| WHAT THE TASK REQUIRES |
Among the entries below, please repeat exactly and only the lines from the line containing "pvDictExtend (pvDictAppend d" to the line containing "nil => simp [pvDictExtend_nil]", both lines included.

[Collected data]
+-------+

-- pv_equiv track=rewrite | github.com/LachlanBlackhall/aoc2021 | 8/2.py | check_uniques
-- ===== SOURCE A (Python) =====
-- def check_uniques(nums, current_line):
--     remaining = current_line.copy()
--     for item in current_line:
--         if len(item) == 2:
--             for char in item:
--                 nums['1'].append(char)
--             remaining.remove(item)
--         elif len(item) == 4:
--             for char in item:
--                 nums['4'].append(char)
--             remaining.remove(item)
--         elif len(item) == 3:
--             for char in item:
--                 nums['7'].append(char)
--             remaining.remove(item)
--         elif len(item) == 7:
--             for char in item:
--                 nums['8'].append(char)
--             remaining.remove(item)
--     return nums, remaining
-- ===== SOURCE B (Python) =====
-- def check_uniques(nums, current_line):
--     mapping = {2: '1', 4: '4', 3: '7', 7: '8'}
--     remaining = []
--     for item in current_line:
--         key = mapping.get(len(item))
--         if key is None:
--             remaining.append(item)
--         else:
--             nums[key].extend(item)
--     return nums, remaining
-- ===== Notes on version B (the rewrite author's own statement) =====
-- stated objective: simpler
-- what changed: Replaces A's copy-then-list.remove scheme (and its if/elif chain with per-char appends) by a single forward pass that classifies each item via a length-to-digit mapping, extends nums[key] in one step, and builds remaining by accumulation instead of deletion.
import Mathlib
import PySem

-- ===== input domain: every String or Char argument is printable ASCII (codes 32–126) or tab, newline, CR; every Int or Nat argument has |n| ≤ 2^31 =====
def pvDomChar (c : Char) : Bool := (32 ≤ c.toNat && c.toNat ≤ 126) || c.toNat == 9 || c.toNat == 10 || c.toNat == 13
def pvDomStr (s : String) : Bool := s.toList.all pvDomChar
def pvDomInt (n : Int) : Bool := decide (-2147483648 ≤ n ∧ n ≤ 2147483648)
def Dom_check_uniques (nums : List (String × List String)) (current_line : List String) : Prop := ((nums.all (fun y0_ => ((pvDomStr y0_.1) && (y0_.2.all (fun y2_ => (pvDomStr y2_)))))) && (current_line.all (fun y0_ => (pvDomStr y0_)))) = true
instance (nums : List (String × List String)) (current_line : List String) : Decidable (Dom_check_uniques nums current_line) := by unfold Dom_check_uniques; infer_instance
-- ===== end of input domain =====

-- B replaces A's copy-then-remove scheme by a single forward pass that classifies each
-- item through a length→digit table and builds `remaining` by accumulation (simpler; no list.remove).
-- Python A mutates the dict `nums` in place; the equivalence proved here is about the return value.


-- ===== PORT A =====
-- nums['k'].append(x): append x to the value of the FIRST pair with key k (Python dict = assoc list,
-- first match); a missing key is a Python KeyError — excluded by Pre_, the helper is then a no-op.
def pvDictAppend (nums : List (String × List String)) (k : String) (x : String) : List (String × List String) :=
  match nums with
  | [] => []
  | (k', v) :: rest => if k' = k then (k', v ++ [x]) :: rest else (k', v) :: pvDictAppend rest k x

-- the body of A's `for item in current_line` loop, acting on the state (nums, remaining)
def pvStepA (st : (List (String × List String)) × List String) (item : String) : (List (String × List String)) × List String :=
  if PySem.Str.len item = 2 then
    (item.toList.foldl (fun d c => pvDictAppend d "1" (String.ofList [c])) st.1,
     (PySem.List.remove? st.2 item).getD st.2)   -- remove never raises here (item was copied into remaining)
  else if PySem.Str.len item = 4 then
    (item.toList.foldl (fun d c => pvDictAppend d "4" (String.ofList [c])) st.1,
     (PySem.List.remove? st.2 item).getD st.2)
  else if PySem.Str.len item = 3 then
    (item.toList.foldl (fun d c => pvDictAppend d "7" (String.ofList [c])) st.1,
     (PySem.List.remove? st.2 item).getD st.2)
  else if PySem.Str.len item = 7 then
    (item.toList.foldl (fun d c => pvDictAppend d "8" (String.ofList [c])) st.1,
     (PySem.List.remove? st.2 item).getD st.2)
  else st

def check_uniques (nums : List (String × List String)) (current_line : List String) : (List (String × List String)) × List String :=
  current_line.foldl pvStepA (nums, current_line)

-- ===== PORT B =====
-- mapping = {2:'1', 4:'4', 3:'7', 7:'8'}
def pvMapping : PySem.Dict Int String := PySem.Dict.ofList [(2, "1"), (4, "4"), (3, "7"), (7, "8")]

-- nums[k].extend(item): extend the value of the FIRST pair with key k by item's chars
def pvDictExtend (nums : List (String × List String)) (k : String) (xs : List String) : List (String × List String) :=
  match nums with
  | [] => []
  | (k', v) :: rest => if k' = k then (k', v ++ xs) :: rest else (k', v) :: pvDictExtend rest k xs

-- the body of B's loop
def pvStepB (st : (List (String × List String)) × List String) (item : String) : (List (String × List String)) × List String :=
  match pvMapping.get? (PySem.Str.len item) with
  | none => (st.1, st.2 ++ [item])
  | some k => (pvDictExtend st.1 k (item.toList.map (fun c => String.ofList [c])), st.2)

def check_uniques_alt (nums : List (String × List String)) (current_line : List String) : (List (String × List String)) × List String :=
  current_line.foldl pvStepB (nums, [])

-- ===== PRECONDITION & SPEC =====
-- Pre_ excludes exactly the inputs on which Python A raises KeyError: a current_line item of
-- length 2/4/3/7 whose digit key '1'/'4'/'7'/'8' is missing from nums (B raises there too).
def Pre_check_uniques (nums : List (String × List String)) (current_line : List String) : Prop :=
  (current_line.any (fun s => PySem.Str.len s == 2) = true → "1" ∈ nums.map Prod.fst) ∧
  (current_line.any (fun s => PySem.Str.len s == 4) = true → "4" ∈ nums.map Prod.fst) ∧
  (current_line.any (fun s => PySem.Str.len s == 3) = true → "7" ∈ nums.map Prod.fst) ∧
  (current_line.any (fun s => PySem.Str.len s == 7) = true → "8" ∈ nums.map Prod.fst)
instance (nums : List (String × List String)) (current_line : List String) : Decidable (Pre_check_uniques nums current_line) := by unfold Pre_check_uniques; infer_instance

def pvWitness_check_uniques : (List (String × List String)) × List String :=
  ([("1", []), ("4", []), ("7", []), ("8", [])], ["ab", "abc", "abcde"])

def Spec_check_uniques (nums : List (String × List String)) (current_line : List String) (out : (List (String × List String)) × List String) : Prop := out = check_uniques_alt nums current_line
instance (nums : List (String × List String)) (current_line : List String) (out : (List (String × List String)) × List String) : Decidable (Spec_check_uniques nums current_line out) := by unfold Spec_check_uniques; infer_instance

-- ===== CLAIM (what is proved, stated in full; the proofs are below) =====
def Claim_equal_check_uniques : Prop := ∀ (nums : List (String × List String)) (current_line : List String), Dom_check_uniques nums current_line → Pre_check_uniques nums current_line → Spec_check_uniques nums current_line (check_uniques nums current_line)

-- ===== LEMMAS AND PROOFS =====

-- the length→digit table, evaluated
theorem pvMapping_get? (n : Int) :
    pvMapping.get? n = if n = 2 then some "1" else if n = 4 then some "4"
      else if n = 3 then some "7" else if n = 7 then some "8" else none := by
  have h : pvMapping = PySem.Dict.mk [(2, "1"), (4, "4"), (3, "7"), (7, "8")] := by rfl
  rw [h]
  simp only [PySem.Dict.get?_mk_cons, beq_iff_eq]
  by_cases e2 : n = 2 <;> by_cases e4 : n = 4 <;> by_cases e3 : n = 3 <;> by_cases e7 : n = 7 <;>
    simp_all [PySem.Dict.get?, eq_comm]

-- extend by nothing is the identity
theorem pvDictExtend_nil (d : List (String × List String)) (k : String) :
    pvDictExtend d k [] = d := by
  induction d with
  | nil => rfl
  | cons p rest ih => obtain ⟨k', v⟩ := p; by_cases h : k' = k <;> simp [pvDictExtend, h, ih]

-- extending past a fresh append is one longer extend
theorem pvDictExtend_append (d : List (String × List String)) (k x : String) (xs : List String) :
    pvDictExtend (pvDictAppend d k x) k xs = pvDictExtend d k (x :: xs) := by
  induction d with
  | nil => rfl
  | cons p rest ih =>
    obtain ⟨k', v⟩ := p
    by_cases h : k' = k <;> simp [pvDictAppend, pvDictExtend, h, ih]

-- A's per-char append loop IS B's extend
theorem pvAppend_foldl_eq_extend (k : String) (cs : List Char) (d : List (String × List String)) :
    cs.foldl (fun d c => pvDictAppend d k (String.ofList [c])) d
      = pvDictExtend d k (cs.map (fun c => String.ofList [c])) := by
  induction cs generalizing d with
  | nil => simp [pvDictExtend_nil]
  | cons c cs ih => simp [List.foldl_cons, ih, pvDictExtend_append]

-- remove hits the head of the unprocessed suffix when the item is absent from the kept prefix
theorem pvRemove_prefix (kept : List String) (item : String) (h : item ∉ kept) (rest : List String) :
    PySem.List.remove? (kept ++ item :: rest) item = some (kept ++ rest) := by
  induction kept with
  | nil => simp [PySem.List.remove?_cons_self]
  | cons s kept ih =>
    have hs : s ≠ item := fun hsi => h (by simp [hsi])
    have := ih (fun hm => h (List.mem_cons_of_mem _ hm))
    simp [PySem.List.remove?_cons_of_ne _ hs, this]

-- main loop invariant: A's state over the unprocessed suffix `rest`, with remaining =
-- kept ++ rest where kept holds only unclassified lengths, matches B's accumulator
theorem pvLoop_eq (rest : List String) : ∀ (kept : List String) (d : List (String × List String)),
    (∀ s ∈ kept, pvMapping.get? (PySem.Str.len s) = none) →
    rest.foldl pvStepA (d, kept ++ rest) = rest.foldl pvStepB (d, kept) := by
  induction rest with
  | nil => intro kept d _; simp
  | cons item rest ih =>
    intro kept d hk
    by_cases h2 : PySem.Str.len item = 2
    case pos =>
      have hnotin : item ∉ kept := by
        intro hm; have hke := hk item hm; rw [pvMapping_get?, if_pos h2] at hke; cases hke
      rw [List.foldl_cons, List.foldl_cons]
      have hA : pvStepA (d, kept ++ item :: rest) item
          = (item.toList.foldl (fun d c => pvDictAppend d "1" (String.ofList [c])) d, kept ++ rest) := by
        simp only [pvStepA]
        rw [if_pos h2, pvRemove_prefix kept item hnotin rest]; rfl
      have hB : pvStepB (d, kept) item
          = (pvDictExtend d "1" (item.toList.map (fun c => String.ofList [c])), kept) := by
        simp only [pvStepB]
        rw [pvMapping_get?, if_pos h2]
      rw [hA, hB, pvAppend_foldl_eq_extend]
      exact ih kept _ hk
    case neg =>
    by_cases h4 : PySem.Str.len item = 4
    case pos =>
      have hnotin : item ∉ kept := by
        intro hm; have hke := hk item hm; rw [pvMapping_get?, if_neg h2, if_pos h4] at hke; cases hke
      rw [List.foldl_cons, List.foldl_cons]
      have hA : pvStepA (d, kept ++ item :: rest) item
          = (item.toList.foldl (fun d c => pvDictAppend d "4" (String.ofList [c])) d, kept ++ rest) := by
        simp only [pvStepA]
        rw [if_neg h2, if_pos h4, pvRemove_prefix kept item hnotin rest]; rfl
      have hB : pvStepB (d, kept) item
          = (pvDictExtend d "4" (item.toList.map (fun c => String.ofList [c])), kept) := by
        simp only [pvStepB]
        rw [pvMapping_get?, if_neg h2, if_pos h4]
      rw [hA, hB, pvAppend_foldl_eq_extend]
      exact ih kept _ hk
    case neg =>
    by_cases h3 : PySem.Str.len item = 3
    case pos =>
      have hnotin : item ∉ kept := by
        intro hm; have hke := hk item hm
        rw [pvMapping_get?, if_neg h2, if_neg h4, if_pos h3] at hke; cases hke
      rw [List.foldl_cons, List.foldl_cons]
      have hA : pvStepA (d, kept ++ item :: rest) item
          = (item.toList.foldl (fun d c => pvDictAppend d "7" (String.ofList [c])) d, kept ++ rest) := by
        simp only [pvStepA]
        rw [if_neg h2, if_neg h4, if_pos h3, pvRemove_prefix kept item hnotin rest]; rfl
      have hB : pvStepB (d, kept) item
          = (pvDictExtend d "7" (item.toList.map (fun c => String.ofList [c])), kept) := by
        simp only [pvStepB]
        rw [pvMapping_get?, if_neg h2, if_neg h4, if_pos h3]
      rw [hA, hB, pvAppend_foldl_eq_extend]
      exact ih kept _ hk
    case neg =>
    by_cases h7 : PySem.Str.len item = 7
    case pos =>
      have hnotin : item ∉ kept := by
        intro hm; have hke := hk item hm
        rw [pvMapping_get?, if_neg h2, if_neg h4, if_neg h3, if_pos h7] at hke; cases hke
      rw [List.foldl_cons, List.foldl_cons]
      have hA : pvStepA (d, kept ++ item :: rest) item
          = (item.toList.foldl (fun d c => pvDictAppend d "8" (String.ofList [c])) d, kept ++ rest) := by
        simp only [pvStepA]
        rw [if_neg h2, if_neg h4, if_neg h3, if_pos h7, pvRemove_prefix kept item hnotin rest]; rfl
      have hB : pvStepB (d, kept) item
          = (pvDictExtend d "8" (item.toList.map (fun c => String.ofList [c])), kept) := by
        simp only [pvStepB]
        rw [pvMapping_get?, if_neg h2, if_neg h4, if_neg h3, if_pos h7]
      rw [hA, hB, pvAppend_foldl_eq_extend]
      exact ih kept _ hk
    case neg =>
      have hget : pvMapping.get? (PySem.Str.len item) = none := by
        rw [pvMapping_get?, if_neg h2, if_neg h4, if_neg h3, if_neg h7]
      have hstep : pvStepA (d, kept ++ item :: rest) item = (d, kept ++ item :: rest) := by
        simp only [pvStepA]
        rw [if_neg h2, if_neg h4, if_neg h3, if_neg h7]
      have hstepB : pvStepB (d, kept) item = (d, kept ++ [item]) := by
        simp only [pvStepB, hget]
      have hk' : ∀ s ∈ kept ++ [item], pvMapping.get? (PySem.Str.len s) = none := by
        intro s hs
        rcases List.mem_append.mp hs with hs | hs
        · exact hk s hs
        · simp only [List.mem_singleton] at hs; subst hs; exact hget
      calc (item :: rest).foldl pvStepA (d, kept ++ item :: rest)
          = rest.foldl pvStepA (d, (kept ++ [item]) ++ rest) := by
            simp [List.foldl_cons, hstep]
        _ = rest.foldl pvStepB (d, kept ++ [item]) := ih (kept ++ [item]) d hk'
        _ = (item :: rest).foldl pvStepB (d, kept) := by simp [List.foldl_cons, hstepB]

-- ===== VERDICT (by name: the statement is the Claim_ definition above) =====
theorem check_uniques_spec : Claim_equal_check_uniques := by
  intro nums current_line _ _
  unfold Spec_check_uniques check_uniques check_uniques_alt
  exact pvLoop_eq current_line [] nums (by simp)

+-------+

| EXERCISE ANSWER |
    pvDictExtend (pvDictAppend d k x) k xs = pvDictExtend d k (x :: xs) := by
  induction d with
  | nil => rfl
  | cons p rest ih =>
    obtain ⟨k', v⟩ := p
    by_cases h : k' = k <;> simp [pvDictAppend, pvDictExtend, h, ih]

-- A's per-char append loop IS B's extend
theorem pvAppend_foldl_eq_extend (k : String) (cs : List Char) (d : List (String × List String)) :
    cs.foldl (fun d c => pvDictAppend d k (String.ofList [c])) d
      = pvDictExtend d k (cs.map (fun c => String.ofList [c])) := by
  induction cs generalizing d with
  | nil => simp [pvDictExtend_nil]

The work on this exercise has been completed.